> [What is required]: Search the listing for the string "toChars". Copy every line that has it.
━━━━━━━━━━
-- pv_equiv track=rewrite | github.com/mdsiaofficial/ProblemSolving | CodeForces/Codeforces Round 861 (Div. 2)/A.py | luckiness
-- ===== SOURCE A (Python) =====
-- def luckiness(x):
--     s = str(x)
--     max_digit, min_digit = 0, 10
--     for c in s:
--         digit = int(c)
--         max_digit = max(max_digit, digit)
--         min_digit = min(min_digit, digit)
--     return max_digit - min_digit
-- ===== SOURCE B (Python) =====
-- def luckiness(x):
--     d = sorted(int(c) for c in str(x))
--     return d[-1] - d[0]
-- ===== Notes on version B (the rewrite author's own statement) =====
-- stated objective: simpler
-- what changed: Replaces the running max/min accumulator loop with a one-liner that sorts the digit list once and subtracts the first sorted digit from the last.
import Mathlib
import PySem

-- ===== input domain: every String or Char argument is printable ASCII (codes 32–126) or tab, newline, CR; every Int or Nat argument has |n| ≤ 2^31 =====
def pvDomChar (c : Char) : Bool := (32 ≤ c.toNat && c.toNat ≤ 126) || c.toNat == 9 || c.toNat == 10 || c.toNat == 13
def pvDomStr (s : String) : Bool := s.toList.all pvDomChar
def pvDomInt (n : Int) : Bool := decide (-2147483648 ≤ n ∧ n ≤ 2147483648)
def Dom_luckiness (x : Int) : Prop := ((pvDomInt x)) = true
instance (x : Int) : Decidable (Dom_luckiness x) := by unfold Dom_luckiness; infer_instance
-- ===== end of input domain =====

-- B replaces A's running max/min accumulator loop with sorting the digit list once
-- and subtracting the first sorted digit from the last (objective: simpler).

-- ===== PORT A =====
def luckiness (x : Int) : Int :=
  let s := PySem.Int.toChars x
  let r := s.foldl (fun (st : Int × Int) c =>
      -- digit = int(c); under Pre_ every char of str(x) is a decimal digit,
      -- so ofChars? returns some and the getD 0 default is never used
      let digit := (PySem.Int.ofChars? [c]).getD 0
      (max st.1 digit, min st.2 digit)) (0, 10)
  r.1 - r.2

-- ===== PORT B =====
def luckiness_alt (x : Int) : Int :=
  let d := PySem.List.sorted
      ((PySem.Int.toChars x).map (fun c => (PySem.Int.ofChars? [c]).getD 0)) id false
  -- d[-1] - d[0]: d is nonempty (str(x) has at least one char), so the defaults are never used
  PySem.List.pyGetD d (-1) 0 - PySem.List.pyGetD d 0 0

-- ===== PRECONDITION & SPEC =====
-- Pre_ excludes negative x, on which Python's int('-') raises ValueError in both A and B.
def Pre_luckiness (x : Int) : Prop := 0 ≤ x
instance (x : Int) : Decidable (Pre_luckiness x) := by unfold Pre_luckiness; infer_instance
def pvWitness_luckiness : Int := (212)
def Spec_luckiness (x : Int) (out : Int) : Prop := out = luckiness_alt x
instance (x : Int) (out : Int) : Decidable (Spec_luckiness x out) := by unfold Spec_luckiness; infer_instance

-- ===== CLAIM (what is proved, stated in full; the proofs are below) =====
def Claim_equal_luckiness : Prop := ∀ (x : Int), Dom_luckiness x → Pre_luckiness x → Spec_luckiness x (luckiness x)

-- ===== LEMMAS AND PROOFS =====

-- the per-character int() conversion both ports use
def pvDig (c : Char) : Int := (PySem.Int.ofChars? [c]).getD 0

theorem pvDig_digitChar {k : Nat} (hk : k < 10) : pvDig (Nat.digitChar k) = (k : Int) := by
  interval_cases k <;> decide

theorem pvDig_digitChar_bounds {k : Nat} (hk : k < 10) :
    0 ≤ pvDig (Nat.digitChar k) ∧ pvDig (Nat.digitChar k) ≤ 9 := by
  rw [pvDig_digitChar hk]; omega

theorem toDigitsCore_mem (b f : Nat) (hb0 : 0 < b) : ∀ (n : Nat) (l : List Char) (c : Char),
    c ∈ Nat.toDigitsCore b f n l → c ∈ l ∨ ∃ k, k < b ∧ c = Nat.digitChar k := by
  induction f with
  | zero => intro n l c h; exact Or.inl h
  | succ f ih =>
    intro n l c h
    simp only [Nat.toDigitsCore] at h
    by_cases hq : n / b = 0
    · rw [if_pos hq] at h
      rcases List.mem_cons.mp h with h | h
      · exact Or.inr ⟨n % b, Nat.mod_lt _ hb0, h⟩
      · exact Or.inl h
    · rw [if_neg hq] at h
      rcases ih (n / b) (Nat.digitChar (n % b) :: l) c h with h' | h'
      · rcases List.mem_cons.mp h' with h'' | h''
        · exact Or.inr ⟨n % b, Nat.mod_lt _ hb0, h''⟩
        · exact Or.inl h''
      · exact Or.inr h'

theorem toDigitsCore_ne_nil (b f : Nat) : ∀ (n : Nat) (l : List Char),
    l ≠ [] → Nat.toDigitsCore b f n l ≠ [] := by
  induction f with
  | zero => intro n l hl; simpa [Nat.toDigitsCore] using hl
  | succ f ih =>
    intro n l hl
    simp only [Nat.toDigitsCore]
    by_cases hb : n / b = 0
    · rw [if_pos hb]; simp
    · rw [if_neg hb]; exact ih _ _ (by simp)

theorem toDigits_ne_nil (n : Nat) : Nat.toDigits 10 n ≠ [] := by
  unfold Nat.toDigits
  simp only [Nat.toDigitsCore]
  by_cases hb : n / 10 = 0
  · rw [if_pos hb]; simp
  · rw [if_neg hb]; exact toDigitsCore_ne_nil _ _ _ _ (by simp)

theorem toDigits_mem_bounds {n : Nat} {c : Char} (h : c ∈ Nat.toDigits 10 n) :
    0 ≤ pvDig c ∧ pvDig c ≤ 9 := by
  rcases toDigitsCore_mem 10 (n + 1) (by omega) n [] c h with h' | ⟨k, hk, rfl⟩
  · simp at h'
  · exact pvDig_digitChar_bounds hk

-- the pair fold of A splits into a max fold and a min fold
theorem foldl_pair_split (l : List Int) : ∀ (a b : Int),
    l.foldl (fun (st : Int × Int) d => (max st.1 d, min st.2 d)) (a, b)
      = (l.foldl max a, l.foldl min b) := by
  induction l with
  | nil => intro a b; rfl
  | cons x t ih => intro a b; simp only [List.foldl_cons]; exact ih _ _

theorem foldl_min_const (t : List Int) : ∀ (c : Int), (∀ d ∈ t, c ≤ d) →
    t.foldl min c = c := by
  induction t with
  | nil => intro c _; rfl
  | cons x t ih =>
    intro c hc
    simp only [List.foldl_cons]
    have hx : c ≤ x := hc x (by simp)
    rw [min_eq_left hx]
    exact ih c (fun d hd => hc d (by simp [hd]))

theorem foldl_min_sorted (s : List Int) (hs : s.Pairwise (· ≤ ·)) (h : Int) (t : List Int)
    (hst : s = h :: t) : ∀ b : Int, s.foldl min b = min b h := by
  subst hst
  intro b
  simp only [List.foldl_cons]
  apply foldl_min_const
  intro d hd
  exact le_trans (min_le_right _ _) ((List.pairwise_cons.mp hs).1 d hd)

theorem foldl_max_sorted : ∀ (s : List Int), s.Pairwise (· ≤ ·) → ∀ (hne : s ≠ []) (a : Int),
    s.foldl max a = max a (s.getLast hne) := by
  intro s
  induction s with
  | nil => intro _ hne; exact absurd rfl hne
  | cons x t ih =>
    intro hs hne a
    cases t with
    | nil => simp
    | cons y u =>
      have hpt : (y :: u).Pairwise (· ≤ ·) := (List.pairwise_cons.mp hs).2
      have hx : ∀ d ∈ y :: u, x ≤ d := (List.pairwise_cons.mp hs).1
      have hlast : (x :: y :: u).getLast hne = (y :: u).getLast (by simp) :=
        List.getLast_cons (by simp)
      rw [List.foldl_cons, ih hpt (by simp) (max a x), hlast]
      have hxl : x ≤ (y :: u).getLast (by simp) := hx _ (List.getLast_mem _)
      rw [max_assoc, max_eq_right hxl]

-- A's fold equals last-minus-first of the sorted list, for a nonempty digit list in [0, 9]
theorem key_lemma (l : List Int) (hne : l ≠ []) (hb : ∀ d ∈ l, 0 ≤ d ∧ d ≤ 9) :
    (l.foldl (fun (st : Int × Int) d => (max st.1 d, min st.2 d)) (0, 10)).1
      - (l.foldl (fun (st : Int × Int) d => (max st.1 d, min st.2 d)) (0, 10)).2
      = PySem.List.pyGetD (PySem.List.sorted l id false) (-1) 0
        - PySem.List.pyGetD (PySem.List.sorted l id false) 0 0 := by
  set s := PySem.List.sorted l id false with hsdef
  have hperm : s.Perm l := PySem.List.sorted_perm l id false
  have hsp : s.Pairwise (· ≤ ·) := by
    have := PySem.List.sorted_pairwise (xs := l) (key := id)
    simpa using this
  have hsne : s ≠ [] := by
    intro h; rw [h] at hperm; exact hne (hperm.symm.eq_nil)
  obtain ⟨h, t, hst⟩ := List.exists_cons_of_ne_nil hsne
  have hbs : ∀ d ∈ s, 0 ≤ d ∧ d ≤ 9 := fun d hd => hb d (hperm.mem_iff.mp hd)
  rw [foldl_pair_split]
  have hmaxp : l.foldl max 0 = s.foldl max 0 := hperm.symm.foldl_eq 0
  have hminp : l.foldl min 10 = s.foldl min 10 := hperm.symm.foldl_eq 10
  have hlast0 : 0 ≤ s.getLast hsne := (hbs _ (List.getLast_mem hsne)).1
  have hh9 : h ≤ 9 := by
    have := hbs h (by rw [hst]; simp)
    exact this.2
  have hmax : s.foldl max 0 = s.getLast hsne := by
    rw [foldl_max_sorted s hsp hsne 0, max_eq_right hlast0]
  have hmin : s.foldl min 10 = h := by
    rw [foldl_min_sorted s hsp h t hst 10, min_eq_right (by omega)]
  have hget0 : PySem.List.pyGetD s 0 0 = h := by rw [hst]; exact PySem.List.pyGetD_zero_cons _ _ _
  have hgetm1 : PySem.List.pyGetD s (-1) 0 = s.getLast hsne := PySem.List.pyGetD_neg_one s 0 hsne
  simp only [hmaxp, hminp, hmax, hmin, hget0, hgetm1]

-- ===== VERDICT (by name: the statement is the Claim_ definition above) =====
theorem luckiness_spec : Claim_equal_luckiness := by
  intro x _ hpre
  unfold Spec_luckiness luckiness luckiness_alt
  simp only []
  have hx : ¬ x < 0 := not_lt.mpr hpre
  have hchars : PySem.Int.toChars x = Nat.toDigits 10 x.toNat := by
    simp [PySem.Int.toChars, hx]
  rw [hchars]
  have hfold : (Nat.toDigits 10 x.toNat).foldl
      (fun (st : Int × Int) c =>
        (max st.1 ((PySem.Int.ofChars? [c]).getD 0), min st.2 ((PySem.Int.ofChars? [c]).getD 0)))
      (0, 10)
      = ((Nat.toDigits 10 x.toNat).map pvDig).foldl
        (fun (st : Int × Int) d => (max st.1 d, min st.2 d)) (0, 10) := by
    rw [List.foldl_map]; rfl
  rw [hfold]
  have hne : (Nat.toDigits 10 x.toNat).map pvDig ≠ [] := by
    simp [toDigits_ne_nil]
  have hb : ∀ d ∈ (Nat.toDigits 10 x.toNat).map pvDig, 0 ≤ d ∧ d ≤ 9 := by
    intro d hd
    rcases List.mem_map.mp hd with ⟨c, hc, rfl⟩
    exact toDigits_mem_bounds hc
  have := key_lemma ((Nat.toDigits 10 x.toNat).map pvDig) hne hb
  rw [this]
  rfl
━━━━━━━━━━
> [Response]:
  let s := PySem.Int.toChars x
      ((PySem.Int.toChars x).map (fun c => (PySem.Int.ofChars? [c]).getD 0)) id false
  have hchars : PySem.Int.toChars x = Nat.toDigits 10 x.toNat := by
    simp [PySem.Int.toChars, hx]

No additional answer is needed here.